HOUSTON — New research theorizes humidity does seem to dampen the spread of the coronavirus, but would that really mean Houston-area residents are at a geographic advantage when it comes to controlling the virus?

“There is some evidence that respiratory viruses, including SARS, don’t transmit as well when the humidity is low, which is what happens in the winter,” said UTHealth School of Public Health infectious disease epidemiologist Catherine Troisi, M.D.

Troisi said it is still too soon to say for sure what widespread impact humidity will have this summer because there has been a lack of exposure to the new coronavirus.

“Basically, everybody is still susceptible to it,” Troisi said. “And so we may still be seeing a lot of spread.”

Troisi said a lack of humidity does have an impact on the human body’s ability to resist viruses. She said dry nasal passages affect the way the respiratory system filter and fight all sorts of pathogens.
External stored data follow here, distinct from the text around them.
-- pv_equiv track=rewrite | github.com/vexown/wave_rover_LoRa | Tools/lora_encoder.py | _lfsr_next_byte
-- ===== SOURCE A (Python) =====
-- def _lfsr_next_byte(lfsr: list[int]) -> tuple[int, list[int]]:
--     """
--     Advance a 9-bit LFSR (x⁹+x⁵+1) by 8 steps and return one whitening byte.
--     State list is [X8, X7, …, X0]; X0 is the output bit.
--     Returns (whitening_byte, updated_lfsr).
--     """
--     w = 0
--     for bit_pos in range(8):
--         out_bit   = lfsr[8]                    # X0 is output
--         w        |= out_bit << (7 - bit_pos)   # pack MSB-first into byte
--         feedback  = lfsr[8] ^ lfsr[4]          # taps: X0 ⊕ X4
--         lfsr      = [feedback] + lfsr[:8]       # shift right, insert feedback
--     return w, lfsr
-- ===== SOURCE B (Python) =====
-- def _lfsr_next_byte(lfsr: list[int]) -> tuple[int, list[int]]:
--     # Closed form: the 8-step LFSR loop unrolled into direct expressions over the
--     # nine original state elements (feedback chains grouped as bit ^ (earlier feedback)).
--     a0, a1, a2, a3, a4, a5, a6, a7, a8 = lfsr[:9]
--     w = (a8 << 7) | (a7 << 6) | (a6 << 5) | (a5 << 4) | (a4 << 3) | (a3 << 2) | (a2 << 1) | a1
--     state = [a1 ^ (a6 ^ a2), a2 ^ (a7 ^ a3), a3 ^ (a8 ^ a4), a4 ^ a0,
--              a5 ^ a1, a6 ^ a2, a7 ^ a3, a8 ^ a4, a0]
--     return w, state
-- ===== Notes on version B (the rewrite author's own statement) =====
-- stated objective: alternative
-- what changed: The 8-iteration LFSR loop (each step rebuilding the 9-element state list) is replaced by closed-form expressions: the whitening byte and the new state are computed directly from the nine original elements with no loop and no intermediate states.
-- outside the precondition, e.g. on _lfsr_next_byte([8]): A raises IndexError, B raises ValueError
import Mathlib
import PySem

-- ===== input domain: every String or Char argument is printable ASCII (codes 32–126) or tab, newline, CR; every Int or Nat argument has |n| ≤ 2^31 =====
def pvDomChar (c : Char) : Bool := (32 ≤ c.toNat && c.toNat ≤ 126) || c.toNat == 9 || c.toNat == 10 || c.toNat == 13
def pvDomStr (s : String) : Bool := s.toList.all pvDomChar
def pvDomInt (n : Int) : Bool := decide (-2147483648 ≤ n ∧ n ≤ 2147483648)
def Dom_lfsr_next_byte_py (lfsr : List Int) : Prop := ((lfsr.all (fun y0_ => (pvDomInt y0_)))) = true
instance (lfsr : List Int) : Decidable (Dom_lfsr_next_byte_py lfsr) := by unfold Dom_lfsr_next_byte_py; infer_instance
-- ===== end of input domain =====

-- B replaces A's 8-iteration LFSR loop by the loop fully unrolled into closed-form
-- expressions over the nine original state elements (objective: alternative).

-- ===== PORT A =====
-- one iteration of A's loop body; the folded state is (w, lfsr)
def lfsrAStep (st : Int × List Int) (bit_pos : Int) : Int × List Int :=
  let w := st.1
  let l := st.2
  let out_bit := PySem.List.pyGetD l 8 0                       -- lfsr[8]; in range under Pre_
  let w' := PySem.Int.bor w (out_bit <<< (7 - bit_pos).toNat)  -- w |= out_bit << (7 - bit_pos)
  let feedback := PySem.Int.bxor (PySem.List.pyGetD l 8 0) (PySem.List.pyGetD l 4 0)
  (w', feedback :: PySem.List.slice l none (some 8))           -- [feedback] + lfsr[:8]

def lfsr_next_byte_py (lfsr : List Int) : Int × List Int :=
  (PySem.List.pyRange 0 8 1).foldl lfsrAStep (0, lfsr)

-- ===== PORT B =====
def lfsr_next_byte_py_alt (lfsr : List Int) : Int × List Int :=
  match PySem.List.slice lfsr none (some 9) with               -- a0,…,a8 = lfsr[:9]
  | [a0, a1, a2, a3, a4, a5, a6, a7, a8] =>
    let w := PySem.Int.bor (PySem.Int.bor (PySem.Int.bor (PySem.Int.bor (PySem.Int.bor
             (PySem.Int.bor (PySem.Int.bor (a8 <<< (7:Nat)) (a7 <<< (6:Nat))) (a6 <<< (5:Nat))) (a5 <<< (4:Nat)))
             (a4 <<< (3:Nat))) (a3 <<< (2:Nat))) (a2 <<< (1:Nat))) a1
    let state := [PySem.Int.bxor a1 (PySem.Int.bxor a6 a2), PySem.Int.bxor a2 (PySem.Int.bxor a7 a3),
                  PySem.Int.bxor a3 (PySem.Int.bxor a8 a4), PySem.Int.bxor a4 a0,
                  PySem.Int.bxor a5 a1, PySem.Int.bxor a6 a2, PySem.Int.bxor a7 a3,
                  PySem.Int.bxor a8 a4, a0]
    (w, state)
  | _ => (0, [])                                               -- unpacking fails (ValueError) outside Pre_

-- ===== PRECONDITION & SPEC =====
-- A raises IndexError on lfsr[8] when the list has fewer than 9 elements.
def Pre_lfsr_next_byte_py (lfsr : List Int) : Prop := 9 ≤ lfsr.length
instance (lfsr : List Int) : Decidable (Pre_lfsr_next_byte_py lfsr) := by unfold Pre_lfsr_next_byte_py; infer_instance
def pvWitness_lfsr_next_byte_py : List Int := [1, 0, 1, 1, 0, 0, 1, 0, 1]

def Spec_lfsr_next_byte_py (lfsr : List Int) (out : Int × List Int) : Prop := out = lfsr_next_byte_py_alt lfsr
instance (lfsr : List Int) (out : Int × List Int) : Decidable (Spec_lfsr_next_byte_py lfsr out) := by unfold Spec_lfsr_next_byte_py; infer_instance

-- ===== CLAIM (what is proved, stated in full; the proofs are below) =====
def Claim_equal_lfsr_next_byte_py : Prop := ∀ (lfsr : List Int), Dom_lfsr_next_byte_py lfsr → Pre_lfsr_next_byte_py lfsr → Spec_lfsr_next_byte_py lfsr (lfsr_next_byte_py lfsr)

-- ===== LEMMAS AND PROOFS =====

-- one step of A's fold on a list with at least nine explicit elements
theorem lfsrAStep_cons (w b0 b1 b2 b3 b4 b5 b6 b7 b8 : Int) (rest : List Int) (k : Int) :
    lfsrAStep (w, b0::b1::b2::b3::b4::b5::b6::b7::b8::rest) k
      = (PySem.Int.bor w (b8 <<< (7 - k).toNat),
         (PySem.Int.bxor b8 b4)::[b0,b1,b2,b3,b4,b5,b6,b7]) := by
  rw [lfsrAStep]
  rw [PySem.List.slice_to _ (by norm_num)]
  rw [PySem.List.pyGetD_ofNat' (k := 8)]
  rw [PySem.List.pyGetD_ofNat' (k := 4)]
  rfl

theorem bor_zero_left (a : Int) : PySem.Int.bor 0 a = a := by
  rw [PySem.Int.bor_comm, PySem.Int.bor_zero]

-- ===== VERDICT (by name: the statement is the Claim_ definition above) =====
theorem lfsr_next_byte_py_spec : Claim_equal_lfsr_next_byte_py := by
  intro lfsr _ hpre
  unfold Pre_lfsr_next_byte_py at hpre
  obtain ⟨a0, a1, a2, a3, a4, a5, a6, a7, a8, rest, rfl⟩ :
      ∃ a0 a1 a2 a3 a4 a5 a6 a7 a8 rest,
        lfsr = a0 :: a1 :: a2 :: a3 :: a4 :: a5 :: a6 :: a7 :: a8 :: rest := by
    match lfsr, hpre with
    | a0 :: a1 :: a2 :: a3 :: a4 :: a5 :: a6 :: a7 :: a8 :: rest, _ =>
      exact ⟨a0, a1, a2, a3, a4, a5, a6, a7, a8, rest, rfl⟩
  unfold Spec_lfsr_next_byte_py
  have hr : PySem.List.pyRange 0 8 1 = [0,1,2,3,4,5,6,7] := by decide
  rw [lfsr_next_byte_py, hr]
  rw [List.foldl, lfsrAStep_cons, List.foldl, lfsrAStep_cons, List.foldl, lfsrAStep_cons,
      List.foldl, lfsrAStep_cons, List.foldl, lfsrAStep_cons, List.foldl, lfsrAStep_cons,
      List.foldl, lfsrAStep_cons, List.foldl, lfsrAStep_cons, List.foldl]
  rw [lfsr_next_byte_py_alt]
  rw [PySem.List.slice_to _ (by norm_num)]
  rw [bor_zero_left]
  have htake : List.take (Int.toNat 9) (a0 :: a1 :: a2 :: a3 :: a4 :: a5 :: a6 :: a7 :: a8 :: rest)
      = [a0, a1, a2, a3, a4, a5, a6, a7, a8] := rfl
  rw [htake]
  norm_num [Int.shiftLeft_zero]
  rfl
Troisi warns Houston-area residents should not be too confident just because we live in one of the most humid major cities in the country. Like much of what has been learned from the new coronavirus – it’s unpredictable.

“If everything were due to humidity, if that was the only thing that affected spread, we should be going down in cases, right?” Troisi said. “And yet, for Texas, and for Houston, our seven-day average has been going up for the past five days.”